Poor air quality poses significant threats to public health and environmental sustainability. To mitigate such risks, accurate air quality prediction is essential to inform intervention policies that effectively reduce pollutant levels. While past research has focused on forecasting air quality trends, this paper proposes a novel predict-then-optimize framework that integrates machine learning models with a two-stage stochastic programming model. Our approach first forecasts fine particulate matter (PM2.5) levels then leverages these predictions in an optimization model to identify mitigation strategies for cities in Ontario, Canada. In the prediction phase, we develop and evaluate multiple machine learning models, including Random Forest, XGBoost, LSTM, Stacked LSTM, and ensemble architectures. These models leverage meteorological, wildfire, and historical air quality data. The predictions from the best-performing model are then used as inputs to a two-stage stochastic programming model, which selects optimal intervention policies for different cities while considering uncertainty in pollutant levels and adhering to budget constraints. Extensive computational experiments demonstrate the ensemble model's superior predictive performance compared to all other forecasting models achieving an RMSE of 3.305. The results also highlight the effectiveness of the proposed stochastic programming model to identify mitigation policies that reduce PM2.5 levels in all cities, with the majority of cities falling below the recommended limit.

通过时间序列预测和随机优化来监测和缓解空气质量。
空气质量差对公众健康和环境可持续性构成重大威胁。
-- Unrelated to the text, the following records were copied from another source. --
def pvStep (b : PySem.Dict Int (PySem.Dict String String)) (fv : String × String) :
    PySem.Dict Int (PySem.Dict String String) :=
  if pvFieldPrefix fv.1 ∈ pvMonths then
    b.insert (pvNum (pvFieldPrefix fv.1))
      ((b.getD (pvNum (pvFieldPrefix fv.1)) PySem.Dict.empty).insert (pvRemovePrefix fv.1) fv.2)
  else b

def pvKeys (l : List (String × String)) : List Int :=
  PySem.Set.ofList ((l.filter (fun fv => decide (pvFieldPrefix fv.1 ∈ pvMonths))).map
    (fun fv => pvNum (pvFieldPrefix fv.1)))

def pvInner (l : List (String × String)) (n : Int) : PySem.Dict String String :=
  (l.filter (fun fv => decide (pvFieldPrefix fv.1 ∈ pvMonths) && pvNum (pvFieldPrefix fv.1) == n)).foldl
    (fun d fv => d.insert (pvRemovePrefix fv.1) fv.2) PySem.Dict.empty

lemma pvMonthNum_eq : pvMonthNum = PySem.Dict.mk
    [("Jan",1),("Feb",2),("Mar",3),("Apr",4),("May",5),("Jun",6),("Jul",7),("Aug",8),
     ("Sep",9),("Oct",10),("Nov",11),("Dec",12)] := by decide

lemma pvNum_inj : ∀ a ∈ pvMonths, ∀ b ∈ pvMonths, pvNum a = pvNum b → a = b := by decide

lemma lookup_pvMonthNum (p : String) :
    pvMonthNum.get? p = if p ∈ pvMonths then some (pvNum p) else none := by
  rw [pvMonthNum_eq]
  by_cases h1 : p = "Jan"
  · subst h1; decide
  by_cases h2 : p = "Feb"
  · subst h2; decide
  by_cases h3 : p = "Mar"
  · subst h3; decide
  by_cases h4 : p = "Apr"
  · subst h4; decide
  by_cases h5 : p = "May"
  · subst h5; decide
  by_cases h6 : p = "Jun"
  · subst h6; decide
  by_cases h7 : p = "Jul"
  · subst h7; decide
  by_cases h8 : p = "Aug"
  · subst h8; decide
  by_cases h9 : p = "Sep"
  · subst h9; decide
  by_cases h10 : p = "Oct"
  · subst h10; decide
  by_cases h11 : p = "Nov"
  · subst h11; decide
  by_cases h12 : p = "Dec"
  · subst h12; decide
  have hnm : p ∉ pvMonths := by
    simp only [pvMonths, List.mem_cons, List.not_mem_nil, or_false]
    push Not
    exact ⟨h1, h2, h3, h4, h5, h6, h7, h8, h9, h10, h11, h12⟩
  rw [if_neg hnm]
  simp only [PySem.Dict.get?_mk_cons, beq_iff_eq]
  rw [if_neg (fun h => h1 h.symm), if_neg (fun h => h2 h.symm), if_neg (fun h => h3 h.symm), if_neg (fun h => h4 h.symm), if_neg (fun h => h5 h.symm), if_neg (fun h => h6 h.symm), if_neg (fun h => h7 h.symm), if_neg (fun h => h8 h.symm), if_neg (fun h => h9 h.symm), if_neg (fun h => h10 h.symm), if_neg (fun h => h11 h.symm), if_neg (fun h => h12 h.symm)]
  rfl

def pvBodyB (b : PySem.Dict Int (PySem.Dict String String)) (fv : String × Option String) :
    PySem.Dict Int (PySem.Dict String String) :=
  match fv.2 with
  | none => b
  | some v =>
    if v = "" then b
    else
      let parts : List String := (PySem.Str.split? fv.1 "_").getD []
      match pvMonthNum.get? (parts.headD "") with
      | none => b
      | some num =>
          b.insert num ((b.getD num PySem.Dict.empty).insert (PySem.Str.join "_" (parts.drop 1)) v)

lemma foldl_fusion (l : List (String × Option String)) (b : PySem.Dict Int (PySem.Dict String String)) :
    l.foldl pvBodyB b = (pvKept l).foldl pvStep b := by
  induction l generalizing b with
  | nil => rfl
  | cons x l ih =>
    obtain ⟨f, v?⟩ := x
    match v? with
    | none =>
      show (l.foldl pvBodyB (pvBodyB b (f, none))) = (pvKept ((f, none) :: l)).foldl pvStep b
      have h1 : pvBodyB b (f, none) = b := rfl
      have h2 : pvKept ((f, none) :: l) = pvKept l := by simp [pvKept]
      rw [h1, h2]; exact ih b
    | some v =>
      by_cases hv : v = ""
      · subst hv
        show (l.foldl pvBodyB (pvBodyB b (f, some ""))) = (pvKept ((f, some "") :: l)).foldl pvStep b
        have h1 : pvBodyB b (f, some "") = b := rfl
        have h2 : pvKept ((f, some "") :: l) = pvKept l := by simp [pvKept]
        rw [h1, h2]; exact ih b
      · show (l.foldl pvBodyB (pvBodyB b (f, some v))) = (pvKept ((f, some v) :: l)).foldl pvStep b
        have h2 : pvKept ((f, some v) :: l) = (f, v) :: pvKept l := by simp [pvKept, hv]
        have h1 : pvBodyB b (f, some v) = pvStep b (f, v) := by
          show (if v = "" then b
                else
                  match pvMonthNum.get? (((PySem.Str.split? f "_").getD []).headD "") with
                  | none => b
                  | some num =>
                      b.insert num ((b.getD num PySem.Dict.empty).insert
                        (PySem.Str.join "_" (((PySem.Str.split? f "_").getD []).drop 1)) v)) = pvStep b (f, v)
          rw [if_neg hv]
          rw [show (((PySem.Str.split? f "_").getD []).headD "") = pvFieldPrefix f from rfl]
          rw [lookup_pvMonthNum]
          by_cases hm : pvFieldPrefix f ∈ pvMonths
          · rw [if_pos hm]; unfold pvStep; rw [if_pos hm]; rfl
          · rw [if_neg hm]; unfold pvStep; rw [if_neg hm]
        rw [h2, List.foldl_cons, h1]
        exact ih _

lemma pvInner_not_mem {l : List (String × String)} {n : Int} (h : n ∉ pvKeys l) :
    pvInner l n = PySem.Dict.empty := by
  unfold pvInner
  have hnil : l.filter (fun fv => decide (pvFieldPrefix fv.1 ∈ pvMonths) && pvNum (pvFieldPrefix fv.1) == n) = [] := by
    rw [List.filter_eq_nil_iff]
    intro fv hfv hb
    simp only [Bool.and_eq_true, decide_eq_true_eq, beq_iff_eq] at hb
    exact h (by
      unfold pvKeys
      rw [PySem.Set.mem_ofList]
      exact List.mem_map.mpr ⟨fv, List.mem_filter.mpr ⟨hfv, by simp [hb.1]⟩, hb.2⟩)
  rw [hnil]
  rfl

lemma pvKeys_append_not {x : String × String} (hm : pvFieldPrefix x.1 ∉ pvMonths)
    (l : List (String × String)) : pvKeys (l ++ [x]) = pvKeys l := by
  unfold pvKeys
  rw [List.filter_append]
  have : [x].filter (fun fv => decide (pvFieldPrefix fv.1 ∈ pvMonths)) = [] := by simp [hm]
  rw [this, List.append_nil]

lemma pvKeys_append_yes {x : String × String} (hm : pvFieldPrefix x.1 ∈ pvMonths)
    (l : List (String × String)) :
    pvKeys (l ++ [x]) = PySem.Set.add (pvKeys l) (pvNum (pvFieldPrefix x.1)) := by
  unfold pvKeys
  rw [List.filter_append]
  have : [x].filter (fun fv => decide (pvFieldPrefix fv.1 ∈ pvMonths)) = [x] := by simp [hm]
  rw [this, List.map_append]
  exact PySem.Set.ofList_append_singleton ..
为了减轻这种风险,准确的空气质量预测对于有效降低污染物水平的干预政策至关重要。虽然过去的研究主要集中在预测空气质量趋势上,但本文提出了一种新的预测-然后优化框架,该框架将机器学习模型与两阶段随机规划模型相结合。我们的方法首先预测细颗粒物(PM2.5)水平,然后在优化模型中利用这些预测来确定加拿大安大略省城市的缓解策略。在预测阶段,我们开发和评估了多种机器学习模型,包括随机森林、XGBoost、LSTM、堆叠LSTM和集成架构。这些模型利用气象、野火和历史空气质量数据。然后将表现最佳模型的预测用作两阶段随机规划模型的输入,该模型在考虑污染物水平的不确定性并遵守预算约束的情况下,为不同城市选择最优干预政策。大量的计算实验表明,与所有其他预测模型相比,集成模型具有优越的预测性能,RMSE为3.305。结果还强调了所提出的随机规划模型在确定减缓政策方面的有效性,这些政策可以降低所有城市的PM2.5水平,大多数城市的PM2.5水平低于建议限值。
本文章由计算机程序翻译,如有差异,请以英文原文为准。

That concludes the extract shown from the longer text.